At the end of the year enterprises have a lot of works to do when it comes to finalising tax. They may also get ready for inspections by the taxman.

On the sidelines of Deloitte Vietnam’s Tax Update Seminar on November 26 where Deloitte experts shared experiences in year-end tax finalisation and exposures from recent tax inspections, The Saigon Times Daily spoke with Phan Vu Hoang, Tax Partner of Deloitte Vietnam, over some tax issues that might be of enterprises’ interest.

* What issues taxpayers should pay particular attention to in tax inspections and audits this year?

In 2013, in line with the newly amended Law on Tax Administration (“LOTA”) effective from July 2013, tax authorities have strengthened tax audit and tax inspection activities. One notable issue in the amended LOTA is that tax authorities will manage taxpayers through frequent analysis of financial statements, assessment of compliance level, and consequently classification of risk level with regard to tax compliance. Accordingly, tax authorities would more frequently investigate and audit corporate taxpayers with high tax compliance risk than others.

From a closer look at Directive 02/CT-BTC issued on 8 August 2013 and Directive 04/CT-BTC issued on 6 November 2013 by the Minister of Finance, some official letters issued by the Ministry of Finance and General Tax Department, and from our experience of assisting our clients, we would like to highlight the following cases that are viewed as indications of high compliance risk taxpayers, for which special consideration and preparation in advance for snap tax audit and tax inspections are highly recommended.

Firstly, enterprises with transfer pricing indications, for example, those having significant transactions with related parties, or those repeatedly making losses but still expanding business continuously. Secondly, enterprises with tax incentives and investment expansion in the period from 2009 to 2013. Thirdly, enterprises in some specific industries such as credit, banking, e-commerce, online business, mining, real estate, tourism and services. Fourthly, enterprises with large and frequent Value Added Tax (“VAT”) refunds, exporters of agricultural products, trading companies who export goods cross border, especially those with typical indicators, such as registered capital much lower than revenue, companies operating trading activities without physical premises, and settlement for export transactions via current accounts.

It should be noted that for most high risk taxpayers, tax refund will be remarkably more difficult than usual, and in most cases would be subject to investigations before refund, instead of the current common “refund first, check later” mechanism.

* So what can enterprises do to avoid any troubles with tax finalisation?

In our observations of recent tax finalisation audits conducted by tax authorities, we would like to draw your attention to some common issues in tax finalisation. Various enterprises wrongly declared, or under-declared tax in an unintended manner due to mistakes or misunderstanding of current regulations. These issues or mistakes, if not settled in a timely and appropriate manner, might result in large amounts of tax recollection and penalty when tax authorities visited for tax investigations or audits. Below are three common cases, among many others.
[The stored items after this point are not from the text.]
-- pv_equiv track=rewrite | github.com/CSSLab/maia-chess | move_prediction/maia_chess_backend/fen_to_vec.py | preproc_to_fen
-- ===== SOURCE A (Python) =====
-- eSubss = [('E' * i, str(i)) for i in range(8,0, -1)]
--
-- castling_vals = 'KQkq'
--
-- def preproc_to_fen(boardStr, is_white, castling):
--     rows = [boardStr[(i*8):(i*8)+8] for i in range(8)]
--
--     if not is_white:
--         castling = castling[2:] + castling[:2]
--         new_rows = []
--         for b in rows:
--             new_rows.append(b.swapcase()[::-1].replace('e', 'E'))
--
--         rows = reversed(new_rows)
--     row_strs = []
--     for r in rows:
--         for es, i in eSubss:
--             if es in r:
--                 r = r.replace(es, i)
--         row_strs.append(r)
--     castle_str = ''
--     for i, v in enumerate(castling):
--         if v:
--             castle_str += castling_vals[i]
--     if len(castle_str) < 1:
--         castle_str = '-'
--
--     is_white_str = 'w' if is_white else 'b'
--     board_str = '/'.join(row_strs)
--     return f"{board_str} {is_white_str} {castle_str} - 0 1"
-- ===== SOURCE B (Python) =====
-- # Run-length encode each row in one left-to-right pass instead of the descending replace chain.
-- castling_vals = 'KQkq'
--
--
-- def _swap_reverse(row):
--     return row.swapcase()[::-1].replace('e', 'E')
--
--
-- def _compress(row, run=0):
--     if not row:
--         return str(run) if run else ''
--     c, rest = row[0], row[1:]
--     if c == 'E':
--         return _compress(rest, run + 1)
--     return (str(run) if run else '') + c + _compress(rest, 0)
--
--
-- def preproc_to_fen(boardStr, is_white, castling):
--     rows = [boardStr[i * 8:i * 8 + 8] for i in range(8)]
--     if not is_white:
--         castling = castling[2:] + castling[:2]
--         rows = [_swap_reverse(r) for r in reversed(rows)]
--     board = '/'.join(_compress(r) for r in rows)
--     castle = ''.join(c for c, v in zip(castling_vals, castling) if v) or '-'
--     side = 'w' if is_white else 'b'
--     return f"{board} {side} {castle} - 0 1"
-- ===== Notes on version B (the rewrite author's own statement) =====
-- stated objective: alternative
-- what changed: Each row's empty-square compression is done in one left-to-right pass with a running count of consecutive 'E's (and the castling string is built by zipping 'KQkq' with the flags) instead of A's chain of eight descending 'EE...E'->digit replace passes per row and indexed castling lookup.
import Mathlib
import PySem
theorem pvInnerA_spec (rem : List String) (l L : Int) :
    pvInnerA rem l L =
      if 1 ≤ L - l ∧ (L - l).toNat ≤ pvDotRun rem then some true
      else if pvDotRun rem < rem.length then some false
      else none := by
  induction rem generalizing l with
  | nil =>
    simp only [pvInnerA, pvDotRun, List.length_nil]
    rw [if_neg (by omega), if_neg (by omega)]
  | cons b rest ih =>
    by_cases hb : b = "."
    · have hdr : pvDotRun (b :: rest) = pvDotRun rest + 1 := by simp [pvDotRun, hb]
      have hinner : pvInnerA (b :: rest) l L =
          (if l + 1 = L then some true else pvInnerA rest (l + 1) L) := by
        simp [pvInnerA, hb]
      rw [hinner, hdr, List.length_cons]
      by_cases hL : l + 1 = L
      · rw [if_pos hL, if_pos (by constructor <;> omega)]
      · rw [if_neg hL, ih]
        split_ifs with c1 c2 c3 c4 <;> first | rfl | omega
    · have hdr : pvDotRun (b :: rest) = 0 := by simp [pvDotRun, hb]
      have hinner : pvInnerA (b :: rest) l L = some false := by simp [pvInnerA, hb]
      rw [hinner, hdr, List.length_cons]
      rw [if_neg (by omega), if_pos (by omega)]

theorem pvOuterA_all_false (blocks : List String) (L : Int) (i stop : Nat)
    (h : ∀ k, i ≤ k → k < stop → pvInnerA (blocks.drop k) 0 L = some false) :
    pvOuterA blocks L i stop = -1 := by
  induction hn : stop - i generalizing i with
  | zero => rw [pvOuterA]; rw [dif_neg (by omega)]
  | succ m ih =>
    rw [pvOuterA]
    by_cases hi : i < stop
    · rw [dif_pos hi, h i le_rfl hi]
      exact ih (i + 1) (fun k hk1 hk2 => h k (by omega) hk2) (by omega)
    · rw [dif_neg hi]

theorem pvOuterA_ret (blocks : List String) (L : Int) (i stop i0 : Nat)
    (hii : i ≤ i0) (his : i0 < stop)
    (ht : pvInnerA (blocks.drop i0) 0 L = some true)
    (hf : ∀ k, i ≤ k → k < i0 → pvInnerA (blocks.drop k) 0 L = some false) :
    pvOuterA blocks L i stop = (i0 : Int) := by
  induction hn : i0 - i generalizing i with
  | zero =>
    have : i = i0 := by omega
    subst this
    rw [pvOuterA, dif_pos his, ht]
  | succ m ih =>
    rw [pvOuterA, dif_pos (by omega), hf i le_rfl (by omega)]
    exact ih (i + 1) (by omega) (fun k hk1 hk2 => hf k (by omega) hk2) (by omega)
Enterprises with business expansion in the period 2009-2013 will not be entitled to tax incentives on their income from the business expansion. Therefore, even if the enterprise is entitled to Corporate Income Tax (“CIT”) exemption and reduction, income from business expansion would still be subject to tax at the standard tax rate. Taxpayers are required to account separately for the income from business expansion, or allocate such income using acceptable methods under prevailing regulations for CIT determination and compliance purposes.

Performance bonuses, holiday bonuses, and ad hoc bonuses for the employees should be determined and stipulated as early and clearly as possible. Many enterprises are not allowed to deduct these reasonable expenses from their taxable income because they did not specify the conditions for and level of entitlements in Labor contracts, Collective Labor Agreement or Financial Policy.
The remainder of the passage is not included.